In the 1800s the idea of a "history of humanity" grew out of western universities. The discovery of the relatedness of the henceforth-called "Indo-European languages" changed the field of study, providing the very polemic idea of polygenism and the superiority of the Aryan “race” in contrast to the Semitic ”race”.3 In many circles, this took a very polemic turn, and the concept of polygenism, and a superior Indo-European/Aryan "race", specifically, superior to the Semitic "race", took hold in European academies.4 Social Darwinism also took hold of European academia at this time, leading to the idea of stages of cultural evolution, the infamous latter of civilizations that inhabited most (if not all) foundational social science in Europe, as seen amongst others in the works of Spencer, Lubbock, Tylor, Frazer, Durkheim and Mauss.5 The idea that culture was also something that evolved in a biological sense, made it possible for social scientists to study how religion "evolved" from the most "primitive", to the type of "fully fledged religion" that these early thinkers considered Christianity. For all these early social scientists, "Man" was indeed a religious animal, and society was a type of organism that, as Dubuisson puts it "generates religion mechanically", fulfilling certain social functions. This rather pervasive idea, according to Dubuisson, could only have arisen in a Western, Christian civilization.6
He points out that the founding fathers of the History of Religion, many of whom have been mentioned, were mostly protestant, northern Europeans, which in large part shaped the science7. In particular, he points out the 18th century scholar Friedrich Schleiermacher who, although more lenient than some of his colleagues, in that he actively looked to downplay differences and seek convergences, ended up shaping the still rather protestant idea of the foundational religious nature of all human beings. Dubuisson dubs the ideas of the religious nature of man, the universality and innateness of religious feeling, universality itself and the common sources of all religions a "light version” of Protestantism.
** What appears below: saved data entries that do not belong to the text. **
-- pv_equiv track=rewrite | github.com/lenadank/megilot | megilot/searchUtils.py | group_by_first_string_raw
-- ===== SOURCE A (Python) =====
-- def group_by_first_string_raw(spans_indices_results):
--     '''Group result from search_rec_raw according to first string. All results starting with the same index are grouped in a list.
--     Return a list of lists with deques.
--     '''
--
--     cur_start = spans_indices_results[0][0]
--     i = 0
--     res = []
--     cur_parag = []
--     while i < len(spans_indices_results):
--         next_result = spans_indices_results[i]
--         next_start = next_result[0]
--         if cur_start != next_start:
--             res.append(cur_parag)
--             cur_parag = []
--             cur_start = next_start
--         cur_parag.append(next_result)
--         i += 1
--     res.append(cur_parag)
--     return res
-- ===== SOURCE B (Python) =====
-- def group_by_first_string_raw(spans_indices_results):
--     '''Group result from search_rec_raw according to first string. All results starting
--     with the same index are grouped in a list. Recursive run-splitting: split off the
--     leading run of equal first-indices, recurse on the remainder.'''
--
--     def split_run(xs, key):
--         if xs and xs[0][0] == key:
--             run, rest = split_run(xs[1:], key)
--             return [xs[0]] + run, rest
--         return [], xs
--
--     def go(xs):
--         if not xs:
--             return []
--         run, rest = split_run(xs[1:], xs[0][0])
--         return [[xs[0]] + run] + go(rest)
--
--     return go(spans_indices_results)
-- ===== Notes on version B (the rewrite author's own statement) =====
-- stated objective: alternative
-- what changed: Replaces A's indexed while-loop with cur_start/cur_parag flush-on-key-change state by a purely recursive decomposition: a recursive split_run peels off the leading run of equal first-indices and go recurses on the remainder, maintaining no mutable state; Pre_ excludes only the empty list, on which A raises IndexError (B returns []).
import Mathlib
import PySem

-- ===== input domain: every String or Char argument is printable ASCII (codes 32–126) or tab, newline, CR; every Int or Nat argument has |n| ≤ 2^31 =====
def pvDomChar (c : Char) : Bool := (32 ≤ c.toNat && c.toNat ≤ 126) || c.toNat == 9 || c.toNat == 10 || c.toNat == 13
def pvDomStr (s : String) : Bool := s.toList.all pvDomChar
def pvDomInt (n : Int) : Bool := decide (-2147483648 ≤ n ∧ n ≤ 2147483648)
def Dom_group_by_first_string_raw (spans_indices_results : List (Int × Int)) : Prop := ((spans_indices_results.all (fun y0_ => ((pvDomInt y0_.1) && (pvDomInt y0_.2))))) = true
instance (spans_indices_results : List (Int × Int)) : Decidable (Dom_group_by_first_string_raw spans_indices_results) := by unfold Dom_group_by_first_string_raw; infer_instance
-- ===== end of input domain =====

-- B replaces A's indexed loop with flush-on-key-change state by recursive run-splitting
-- (peel off the leading run of equal first-indices, recurse on the rest); return-value
-- equivalence on nonempty input (A raises IndexError on [], where B returns []).

-- ===== PORT A =====
def stepA (acc : List (List (Int × Int)) × List (Int × Int) × Int) (nr : Int × Int) :
    List (List (Int × Int)) × List (Int × Int) × Int :=
  let (res, cur_parag, cur_start) := acc
  if cur_start ≠ nr.1 then (res ++ [cur_parag], [nr], nr.1)
  else (res, cur_parag ++ [nr], cur_start)

def group_by_first_string_raw (spans_indices_results : List (Int × Int)) : List (List (Int × Int)) :=
  match PySem.List.pyGet? spans_indices_results 0 with
  | none => []  -- IndexError in Python; excluded by Pre_
  | some first =>
    let st := spans_indices_results.foldl stepA ([], [], first.1)
    st.1 ++ [st.2.1]

-- ===== PORT B =====
-- split_run xs key = (leading run of elements whose first component equals key, remainder)
def split_run (xs : List (Int × Int)) (key : Int) : List (Int × Int) × List (Int × Int) :=
  match xs with
  | x :: t =>
    if x.1 == key then
      let (run, rest) := split_run t key
      (x :: run, rest)
    else ([], x :: t)
  | [] => ([], [])

-- the remainder never grows (cited by goB's decreasing_by)
lemma split_run_len (xs : List (Int × Int)) (key : Int) :
    (split_run xs key).2.length ≤ xs.length := by
  induction xs with
  | nil => simp [split_run]
  | cons x t ih =>
    simp only [split_run]
    split
    · simpa using le_trans ih (Nat.le_succ _)
    · simp

def goB (xs : List (Int × Int)) : List (List (Int × Int)) :=
  match xs with
  | [] => []
  | x :: t => (x :: (split_run t x.1).1) :: goB (split_run t x.1).2
termination_by xs.length
decreasing_by
  exact Nat.lt_succ_of_le (split_run_len t x.1)

def group_by_first_string_raw_alt (spans_indices_results : List (Int × Int)) : List (List (Int × Int)) :=
  goB spans_indices_results

-- ===== PRECONDITION & SPEC =====
-- Pre_ excludes only the empty list, on which A raises IndexError.
def Pre_group_by_first_string_raw (spans_indices_results : List (Int × Int)) : Prop :=
  spans_indices_results ≠ []
instance (spans_indices_results : List (Int × Int)) : Decidable (Pre_group_by_first_string_raw spans_indices_results) := by
  unfold Pre_group_by_first_string_raw; infer_instance

def pvWitness_group_by_first_string_raw : (List (Int × Int)) := [(1, 2), (1, 3), (2, 4)]

def Spec_group_by_first_string_raw (spans_indices_results : List (Int × Int)) (out : List (List (Int × Int))) : Prop := out = group_by_first_string_raw_alt spans_indices_results
instance (spans_indices_results : List (Int × Int)) (out : List (List (Int × Int))) : Decidable (Spec_group_by_first_string_raw spans_indices_results out) := by unfold Spec_group_by_first_string_raw; infer_instance

-- ===== CLAIM (what is proved, stated in full; the proofs are below) =====
def Claim_equal_group_by_first_string_raw : Prop := ∀ (spans_indices_results : List (Int × Int)), Dom_group_by_first_string_raw spans_indices_results → Pre_group_by_first_string_raw spans_indices_results → Spec_group_by_first_string_raw spans_indices_results (group_by_first_string_raw spans_indices_results)

-- ===== LEMMAS AND PROOFS =====

-- Invariant: A's fold from state (res, cur, cs) produces res, then cur extended by the
-- run of key cs, then B's grouping of the remainder.
lemma fold_inv : ∀ (xs : List (Int × Int)) (res : List (List (Int × Int)))
    (cur : List (Int × Int)) (cs : Int),
    (xs.foldl stepA (res, cur, cs)).1 ++ [(xs.foldl stepA (res, cur, cs)).2.1]
      = res ++ (cur ++ (split_run xs cs).1) :: goB (split_run xs cs).2 := by
  intro xs
  induction xs with
  | nil => intro res cur cs; simp [split_run, goB]
  | cons x t ih =>
    intro res cur cs
    by_cases hk : x.1 = cs
    · have hA : stepA (res, cur, cs) x = (res, cur ++ [x], cs) := by
        simp [stepA, hk]
      simp only [List.foldl_cons, hA, ih, split_run, hk]
      simp
    · have hA : stepA (res, cur, cs) x = (res ++ [cur], [x], x.1) := by
        simp [stepA]; intro h; exact absurd h.symm hk
      have hs : split_run (x :: t) cs = ([], x :: t) := by
        simp [split_run, hk]
      simp only [List.foldl_cons, hA, ih, hs, goB]
      simp

-- ===== VERDICT (by name: the statement is the Claim_ definition above) =====
theorem group_by_first_string_raw_spec : Claim_equal_group_by_first_string_raw := by
  intro s _ hpre
  unfold Spec_group_by_first_string_raw
  cases s with
  | nil => exact absurd rfl hpre
  | cons x t =>
    symm
    unfold group_by_first_string_raw group_by_first_string_raw_alt
    simp only [PySem.List.pyGet?, PySem.List.pyIdx?]
    norm_num
    have hA : stepA ([], [], x.1) x = ([], [x], x.1) := by simp [stepA]
    rw [hA, fold_inv t [] [x] x.1]
    simp [goB]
In extent, this maintained Christianity as the superior religion since it approximated most closely this natural religiosity of Schleiermacher.8
Dubuisson identifies in the period between the 17th and 20th centuries a change from Catholic theology to the philosophy of religions and then onto modern "science of religions".9 However, although Dubuisson considers the change from theology to science of religions a considerable change, the anthropology of Tyler, used to exemplify the coming of science of religions, at this stage was still highly ethnocentric. In this way Tylor did not represent a break. On the contrary, theology and philosophy of religion are both alive and well today.10 Although many later attempts have been made to undo this, Dubuisson considers the domain of the study of “religion” so firmly imprinted in a Western, Christian worldview that it has completely halted our ability to reflect further on the concept. The concept of "Religion" and its Western bias has at this point limited our lexicon so much that it is impossible to say what it is not. The fact that “Religion” can only be explained sui generis is one of its greatest problems. However, Dubuisson notes that there are certain advantages to these “skeleton key”-type terms because they allow for a wide scope, and he states that Critical Studies have mainly been able to point to the incapability of "Religion" to explain what The West has called “religions", but that it cannot do much else than this. And so, we arrive at his suggestion for what to do with “Religion”.11
What to do with “Religion”?
Complete cultural relativism on the one hand, and a redefinition of “Religion” on the other, both seem relatively useless to Dubuisson. He suggests, rather, that we must kill homo religiosus12. This third way is represented, according to Dubuisson, by himself, Fitzgerald, and few others. Ultimately, Fitzgerald suggests entirely abandoning "Religion". To him, since it is entirely a Western, Christian concept which perpetuates imperialist, neo-colonial Western liberal-capitalist ideology, and since essentially anything called “religious” may as well be studied in any other socio-cultural context, and since culture is a human invention aimed at providing stability, we may as well replace “Religion” with “Culture”13.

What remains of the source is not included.